- **Activity**
Among the entries below, find all lines that include "scan" and copy them.

- **Input data**

□ □ □ □ □ □ □

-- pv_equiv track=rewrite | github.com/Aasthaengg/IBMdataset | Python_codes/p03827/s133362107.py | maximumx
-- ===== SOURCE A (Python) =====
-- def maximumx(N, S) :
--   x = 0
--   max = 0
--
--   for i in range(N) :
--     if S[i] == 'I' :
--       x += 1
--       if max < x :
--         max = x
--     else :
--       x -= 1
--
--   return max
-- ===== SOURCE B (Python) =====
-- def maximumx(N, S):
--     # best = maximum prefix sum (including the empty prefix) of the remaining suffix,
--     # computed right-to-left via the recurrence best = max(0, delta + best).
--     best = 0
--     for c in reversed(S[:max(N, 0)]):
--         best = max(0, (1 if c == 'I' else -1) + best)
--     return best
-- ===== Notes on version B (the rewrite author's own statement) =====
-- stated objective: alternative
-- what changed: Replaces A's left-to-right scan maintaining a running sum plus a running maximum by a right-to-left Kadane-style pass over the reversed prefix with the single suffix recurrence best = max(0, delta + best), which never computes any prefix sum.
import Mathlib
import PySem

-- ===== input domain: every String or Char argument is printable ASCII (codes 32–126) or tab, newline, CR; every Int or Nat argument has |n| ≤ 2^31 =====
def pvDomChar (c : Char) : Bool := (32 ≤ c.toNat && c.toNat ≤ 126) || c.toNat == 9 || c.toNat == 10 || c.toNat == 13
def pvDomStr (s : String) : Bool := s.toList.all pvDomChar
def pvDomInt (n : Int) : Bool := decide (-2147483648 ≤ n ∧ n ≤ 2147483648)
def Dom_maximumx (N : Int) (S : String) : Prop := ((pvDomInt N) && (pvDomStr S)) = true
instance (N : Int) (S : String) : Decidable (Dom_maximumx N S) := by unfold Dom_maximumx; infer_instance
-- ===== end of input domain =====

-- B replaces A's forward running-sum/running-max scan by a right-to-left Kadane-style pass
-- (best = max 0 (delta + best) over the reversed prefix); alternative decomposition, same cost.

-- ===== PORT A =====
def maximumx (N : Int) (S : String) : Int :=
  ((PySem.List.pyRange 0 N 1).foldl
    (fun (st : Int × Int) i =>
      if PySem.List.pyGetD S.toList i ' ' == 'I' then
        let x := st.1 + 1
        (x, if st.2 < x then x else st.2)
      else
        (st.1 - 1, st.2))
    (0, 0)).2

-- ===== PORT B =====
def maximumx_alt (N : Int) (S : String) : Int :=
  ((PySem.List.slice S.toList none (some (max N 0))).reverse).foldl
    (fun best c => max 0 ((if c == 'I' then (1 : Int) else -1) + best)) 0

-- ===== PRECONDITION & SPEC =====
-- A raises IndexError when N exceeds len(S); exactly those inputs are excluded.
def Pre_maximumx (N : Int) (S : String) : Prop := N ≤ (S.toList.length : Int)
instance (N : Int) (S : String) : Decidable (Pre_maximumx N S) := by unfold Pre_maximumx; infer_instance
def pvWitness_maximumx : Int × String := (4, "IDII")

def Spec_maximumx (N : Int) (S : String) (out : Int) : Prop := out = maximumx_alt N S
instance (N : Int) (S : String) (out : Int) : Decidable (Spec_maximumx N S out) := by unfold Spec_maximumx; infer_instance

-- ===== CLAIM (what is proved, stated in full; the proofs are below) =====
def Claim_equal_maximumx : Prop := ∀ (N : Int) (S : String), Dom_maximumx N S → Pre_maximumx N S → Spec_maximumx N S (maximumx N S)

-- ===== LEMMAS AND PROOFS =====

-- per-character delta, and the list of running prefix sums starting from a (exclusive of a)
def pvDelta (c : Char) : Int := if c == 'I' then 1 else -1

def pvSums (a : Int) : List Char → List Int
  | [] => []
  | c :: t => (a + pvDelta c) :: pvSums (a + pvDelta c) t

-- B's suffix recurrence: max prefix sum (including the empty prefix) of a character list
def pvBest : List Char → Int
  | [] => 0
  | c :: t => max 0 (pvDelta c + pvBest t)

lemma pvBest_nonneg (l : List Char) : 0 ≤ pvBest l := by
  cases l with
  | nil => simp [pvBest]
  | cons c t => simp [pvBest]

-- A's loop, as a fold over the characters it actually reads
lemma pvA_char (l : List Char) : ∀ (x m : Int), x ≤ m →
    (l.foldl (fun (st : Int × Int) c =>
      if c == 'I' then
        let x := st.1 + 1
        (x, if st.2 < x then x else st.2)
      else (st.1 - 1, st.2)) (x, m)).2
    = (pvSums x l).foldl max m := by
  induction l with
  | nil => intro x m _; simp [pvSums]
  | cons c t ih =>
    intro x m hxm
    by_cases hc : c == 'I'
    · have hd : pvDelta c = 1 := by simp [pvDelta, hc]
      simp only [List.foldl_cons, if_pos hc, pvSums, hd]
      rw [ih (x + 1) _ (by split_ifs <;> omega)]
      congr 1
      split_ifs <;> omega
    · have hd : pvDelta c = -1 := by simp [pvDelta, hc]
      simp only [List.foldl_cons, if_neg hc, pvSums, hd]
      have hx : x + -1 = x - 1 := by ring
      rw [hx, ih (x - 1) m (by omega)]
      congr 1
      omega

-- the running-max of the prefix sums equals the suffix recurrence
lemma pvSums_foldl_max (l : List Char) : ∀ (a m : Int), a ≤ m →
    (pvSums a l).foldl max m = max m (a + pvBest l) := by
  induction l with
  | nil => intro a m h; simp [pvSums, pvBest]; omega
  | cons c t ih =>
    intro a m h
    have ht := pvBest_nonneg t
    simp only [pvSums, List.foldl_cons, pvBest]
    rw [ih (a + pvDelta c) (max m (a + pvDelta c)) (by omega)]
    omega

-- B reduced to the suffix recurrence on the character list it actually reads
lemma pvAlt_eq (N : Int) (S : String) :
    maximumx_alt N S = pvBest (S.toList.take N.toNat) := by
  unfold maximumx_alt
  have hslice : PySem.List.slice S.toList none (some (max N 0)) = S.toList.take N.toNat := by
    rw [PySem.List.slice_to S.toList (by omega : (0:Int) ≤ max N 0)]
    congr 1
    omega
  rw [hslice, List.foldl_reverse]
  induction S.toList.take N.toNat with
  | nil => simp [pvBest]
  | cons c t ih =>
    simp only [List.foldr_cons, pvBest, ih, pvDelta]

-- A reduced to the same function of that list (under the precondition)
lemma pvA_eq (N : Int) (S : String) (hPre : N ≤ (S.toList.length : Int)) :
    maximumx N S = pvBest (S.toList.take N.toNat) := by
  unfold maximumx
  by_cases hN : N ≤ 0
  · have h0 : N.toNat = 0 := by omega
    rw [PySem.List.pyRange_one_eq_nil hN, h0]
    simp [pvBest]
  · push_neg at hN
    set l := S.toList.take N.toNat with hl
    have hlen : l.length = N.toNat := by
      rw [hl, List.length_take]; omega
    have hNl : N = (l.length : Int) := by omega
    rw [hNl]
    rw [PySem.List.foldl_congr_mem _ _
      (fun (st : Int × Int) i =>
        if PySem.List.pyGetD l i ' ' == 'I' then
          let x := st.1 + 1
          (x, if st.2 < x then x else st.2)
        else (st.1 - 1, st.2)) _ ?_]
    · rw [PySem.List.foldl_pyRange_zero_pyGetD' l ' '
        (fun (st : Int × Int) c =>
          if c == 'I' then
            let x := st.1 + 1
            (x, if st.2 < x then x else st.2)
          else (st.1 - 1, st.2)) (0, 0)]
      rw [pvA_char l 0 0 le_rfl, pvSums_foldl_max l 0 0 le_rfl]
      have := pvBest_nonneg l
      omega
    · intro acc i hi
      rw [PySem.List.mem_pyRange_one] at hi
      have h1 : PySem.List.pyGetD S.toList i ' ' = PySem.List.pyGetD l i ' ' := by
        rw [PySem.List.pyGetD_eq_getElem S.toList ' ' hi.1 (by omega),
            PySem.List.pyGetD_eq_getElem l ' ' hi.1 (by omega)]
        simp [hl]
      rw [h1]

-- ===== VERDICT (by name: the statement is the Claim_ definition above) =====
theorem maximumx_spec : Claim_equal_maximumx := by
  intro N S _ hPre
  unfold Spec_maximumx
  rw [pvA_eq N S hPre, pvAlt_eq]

□ □ □ □ □ □ □

- **The completed task**
-- what changed: Replaces A's left-to-right scan maintaining a running sum plus a running maximum by a right-to-left Kadane-style pass over the reversed prefix with the single suffix recurrence best = max(0, delta + best), which never computes any prefix sum.
-- B replaces A's forward running-sum/running-max scan by a right-to-left Kadane-style pass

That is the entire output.